Experimentell selbstbewusste Tiere
Gordon Gallup (1) entwickelte den ersten glaubwürdigen Test für Selbstbewusstsein. Er setzte Schimpansen vor einem großen Spiegel aus, damit sie sich mit ihrem eigenen Bild vertraut machen konnten. Den Schimpansen, die dem Spiegel ausgesetzt waren, wurde heimlich eine Farbmarkierung auf die Brauen gelegt. Die Schimpansen verhielten sich sehr ähnlich wie Menschen unter ähnlichen Umständen. Sie benutzten den Spiegel, um den Fleck zu untersuchen, berührten ihn mit dem Finger und versuchten, ihn zu entfernen.
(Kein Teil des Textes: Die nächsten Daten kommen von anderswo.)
-- pv_equiv track=rewrite | github.com/mhrmm/testperanto-1 | testperanto/amr.py | cool_split
-- ===== SOURCE A (Python) =====
-- def cool_split(s):
--     lines = s.split('\n')
--     uncommented_lines = '\n'.join([line for line in lines if line[0] != '#'])
--     chunks = uncommented_lines.split()
--     for chunk in chunks:
--         next_token = ""
--         for char in chunk:
--             if char == "(" or char == ")":
--                 if len(next_token) > 0:
--                     yield next_token
--                     next_token = ""
--                 yield char
--             else:
--                 next_token += char
--         if len(next_token) > 0:
--             yield next_token
-- ===== SOURCE B (Python) =====
-- def cool_split(s):
--     # Same preprocessing, then an index-based scanner that emits each paren and
--     # each maximal run of non-paren, non-space characters as a slice (no accumulator).
--     lines = s.split('\n')
--     text = '\n'.join(line for line in lines if line[0] != '#')
--     n = len(text)
--     i = 0
--     while i < n:
--         c = text[i]
--         if c == '(' or c == ')':
--             yield c
--             i += 1
--         elif c.isspace():
--             i += 1
--         else:
--             j = i + 1
--             while j < n and text[j] not in '()' and not text[j].isspace():
--                 j += 1
--             yield text[i:j]
--             i = j
-- ===== Notes on version B (the rewrite author's own statement) =====
-- stated objective: alternative
-- what changed: B keeps the preprocessing but replaces A's accumulator state machine over whitespace-split chunks with an index-based scanner that emits each parenthesis and each maximal run of non-paren non-space characters as a slice taken in one step (takeWhile-style), with no pending-token accumulator.
import Mathlib
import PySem

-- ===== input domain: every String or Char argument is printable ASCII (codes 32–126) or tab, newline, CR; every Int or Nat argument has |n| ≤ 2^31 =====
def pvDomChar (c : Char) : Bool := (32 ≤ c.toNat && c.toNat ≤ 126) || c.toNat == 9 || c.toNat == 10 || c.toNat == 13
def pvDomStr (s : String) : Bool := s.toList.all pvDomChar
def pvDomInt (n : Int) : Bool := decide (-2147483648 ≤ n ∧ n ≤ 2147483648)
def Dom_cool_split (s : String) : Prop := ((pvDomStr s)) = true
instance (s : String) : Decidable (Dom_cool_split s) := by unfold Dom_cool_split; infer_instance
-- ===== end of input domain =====

-- B keeps A's preprocessing but replaces the accumulator state machine over whitespace-split chunks with an index-based scanner emitting each paren and each maximal non-delimiter run in one takeWhile step (alternative, same cost); Pre_ excludes inputs with an empty line, where both raise IndexError.


-- ===== PORT A =====
-- inner loop of A over one whitespace-free chunk: state = (next_token, yielded tokens)
def csChunkGo : List Char → List Char → List String → List String
  | [], token, acc => if token = [] then acc else acc ++ [String.ofList token]
  | c :: rest, token, acc =>
    if c = '(' ∨ c = ')' then
      csChunkGo rest [] ((if token = [] then acc else acc ++ [String.ofList token]) ++ [String.ofList [c]])
    else
      csChunkGo rest (token ++ [c]) acc

-- '\n' is nonempty, so s.split('\n') = Str.split? s "\n" is always `some`; getD [] is never taken
def cool_split (s : String) : List String :=
  let lines := (PySem.Str.split? s "\n").getD []
  let uncommented := PySem.Str.join "\n"
    (lines.filter (fun line => !(PySem.Str.pyGet? line 0 == some '#')))
  (PySem.Str.split₀ uncommented).foldl (fun acc chunk => csChunkGo chunk.toList [] acc) []

-- ===== PORT B =====
-- a delimiter ends a run: '(' , ')' or whitespace (B's inner `while` condition)
def csDelim (c : Char) : Bool := c = '(' || c = ')' || PySem.Chars.isspace c

-- B's scanner: emit a paren, skip a space, or emit the maximal non-delimiter run in one step
def csTok : List Char → List String
  | [] => []
  | c :: rest =>
    if c = '(' ∨ c = ')' then String.ofList [c] :: csTok rest
    else if PySem.Chars.isspace c then csTok rest
    else String.ofList (c :: rest.takeWhile (fun d => !csDelim d))
           :: csTok (rest.dropWhile (fun d => !csDelim d))
termination_by cs => cs.length
decreasing_by
  · simp
  · simp
  · exact Nat.lt_succ_of_le (List.length_dropWhile_le ..)

def cool_split_alt (s : String) : List String :=
  let lines := (PySem.Str.split? s "\n").getD []
  let text := PySem.Str.join "\n"
    (lines.filter (fun line => !(PySem.Str.pyGet? line 0 == some '#')))
  csTok text.toList

-- ===== PRECONDITION & SPEC =====
-- Pre_ excludes exactly the inputs containing an empty line (empty string, leading/trailing
-- '\n', or "\n\n"): there Python A (and B) raises IndexError on line[0].
def Pre_cool_split (s : String) : Prop :=
  s ≠ "" ∧ PySem.Str.isIn "\n\n" s = false ∧
  PySem.Str.startswith s "\n" = false ∧ PySem.Str.endswith s "\n" = false
instance (s : String) : Decidable (Pre_cool_split s) := by unfold Pre_cool_split; infer_instance
def pvWitness_cool_split : String := "(a / alpha :arg0 (b / beta))"

def Spec_cool_split (s : String) (out : List String) : Prop := out = cool_split_alt s
instance (s : String) (out : List String) : Decidable (Spec_cool_split s out) := by unfold Spec_cool_split; infer_instance

-- ===== CLAIM (what is proved, stated in full; the proofs are below) =====
def Claim_equal_cool_split : Prop := ∀ (s : String), Dom_cool_split s → Pre_cool_split s → Spec_cool_split s (cool_split s)

-- ===== LEMMAS AND PROOFS =====

-- proof-only intermediate machine: A's chunk machine extended with whitespace flushes
def csLineGo : List Char → List Char → List String → List String
  | [], token, acc => if token = [] then acc else acc ++ [String.ofList token]
  | c :: rest, token, acc =>
    if c = '(' ∨ c = ')' then
      csLineGo rest [] ((if token = [] then acc else acc ++ [String.ofList token]) ++ [String.ofList [c]])
    else if PySem.Chars.isspace c then
      csLineGo rest [] (if token = [] then acc else acc ++ [String.ofList token])
    else
      csLineGo rest (token ++ [c]) acc

-- on whitespace-free input the two machines coincide
theorem csLine_eq_csChunk (w : List Char) (h : ∀ c ∈ w, PySem.Chars.isspace c = false) :
    ∀ token acc, csLineGo w token acc = csChunkGo w token acc := by
  induction w with
  | nil => intro token acc; rfl
  | cons c rest ih =>
    intro token acc
    have hc : PySem.Chars.isspace c = false := h c (by simp)
    have hrest : ∀ x ∈ rest, PySem.Chars.isspace x = false := fun x hx => h x (by simp [hx])
    by_cases hp : c = '(' ∨ c = ')'
    · simp [csLineGo, csChunkGo, hp, ih hrest]
    · simp [csLineGo, csChunkGo, hp, hc, ih hrest]

-- a whitespace-free prefix followed by a space: the line machine flushes exactly like the chunk machine
theorem csLine_word_space (w : List Char) (hw : ∀ c ∈ w, PySem.Chars.isspace c = false)
    (c : Char) (hc : PySem.Chars.isspace c = true) (hcp : ¬ (c = '(' ∨ c = ')')) :
    ∀ rest token acc, csLineGo (w ++ c :: rest) token acc = csLineGo rest [] (csChunkGo w token acc) := by
  induction w with
  | nil =>
    intro rest token acc
    simp [csLineGo, csChunkGo, hcp, hc]
  | cons d w' ih =>
    intro rest token acc
    have hd : PySem.Chars.isspace d = false := hw d (by simp)
    have hw' : ∀ x ∈ w', PySem.Chars.isspace x = false := fun x hx => hw x (by simp [hx])
    by_cases hp : d = '(' ∨ d = ')'
    · simp [csLineGo, csChunkGo, hp, ih hw']
    · simp [csLineGo, csChunkGo, hp, hd, ih hw']

-- split₀.go: peel the accumulator off
theorem split0_go_acc (cs : List Char) : ∀ cur acc,
    PySem.Chars.split₀.go cs cur acc = acc.reverse ++ PySem.Chars.split₀.go cs cur [] := by
  induction cs with
  | nil =>
    intro cur acc
    by_cases hcur : cur.isEmpty = true <;> simp [PySem.Chars.split₀.go, hcur]
  | cons c rest ih =>
    intro cur acc
    by_cases hs : PySem.Chars.isspace c = true
    · by_cases hcur : cur.isEmpty = true
      · rw [show PySem.Chars.split₀.go (c :: rest) cur acc = PySem.Chars.split₀.go rest [] acc from
              by simp [PySem.Chars.split₀.go, hs, hcur],
            show PySem.Chars.split₀.go (c :: rest) cur [] = PySem.Chars.split₀.go rest [] [] from
              by simp [PySem.Chars.split₀.go, hs, hcur]]
        exact ih [] acc
      · rw [show PySem.Chars.split₀.go (c :: rest) cur acc
              = PySem.Chars.split₀.go rest [] (cur.reverse :: acc) from
              by simp [PySem.Chars.split₀.go, hs, hcur],
            show PySem.Chars.split₀.go (c :: rest) cur [] = PySem.Chars.split₀.go rest [] [cur.reverse] from
              by simp [PySem.Chars.split₀.go, hs, hcur],
            ih [] (cur.reverse :: acc), ih [] [cur.reverse]]
        simp
    · rw [show PySem.Chars.split₀.go (c :: rest) cur acc = PySem.Chars.split₀.go rest (c :: cur) acc from
            by simp [PySem.Chars.split₀.go, hs],
          show PySem.Chars.split₀.go (c :: rest) cur [] = PySem.Chars.split₀.go rest (c :: cur) [] from
            by simp [PySem.Chars.split₀.go, hs]]
      exact ih _ _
Nur wenige Tiere bestehen den Spiegeltest für die Selbstwahrnehmung (der entsprechend den anatomischen Unterschieden der Arten modifiziert wurde). Dazu gehören Schimpansen, Bonobos (Zwergschimpansen), Orang-Utans, mindestens ein Elefant (Happy, Plotnik, 2006), Delphine, Buckelwale und Elstern (3). Mit Ausnahme der Elstern handelt es sich bei all diesen Tieren um Großhirne. Sie sind auch alle sehr sozial, mit Ausnahme der Orang-Utans, die als Erwachsene meist Einzelgänger sind.
Elstern sind die große Überraschung auf dieser Liste, aber sie und ihre Verwandten (die Rabenvögel oder Krähen) sind intelligent und bestehen Problemlösungstests, die nur große Menschenaffen meistern können. Die Ergebnisse für Gorillas und Kapuzineraffen sind uneinheitlich: Einige Studien berichten, dass sie den Spiegeltest bestehen, während andere berichten, dass sie durchfallen.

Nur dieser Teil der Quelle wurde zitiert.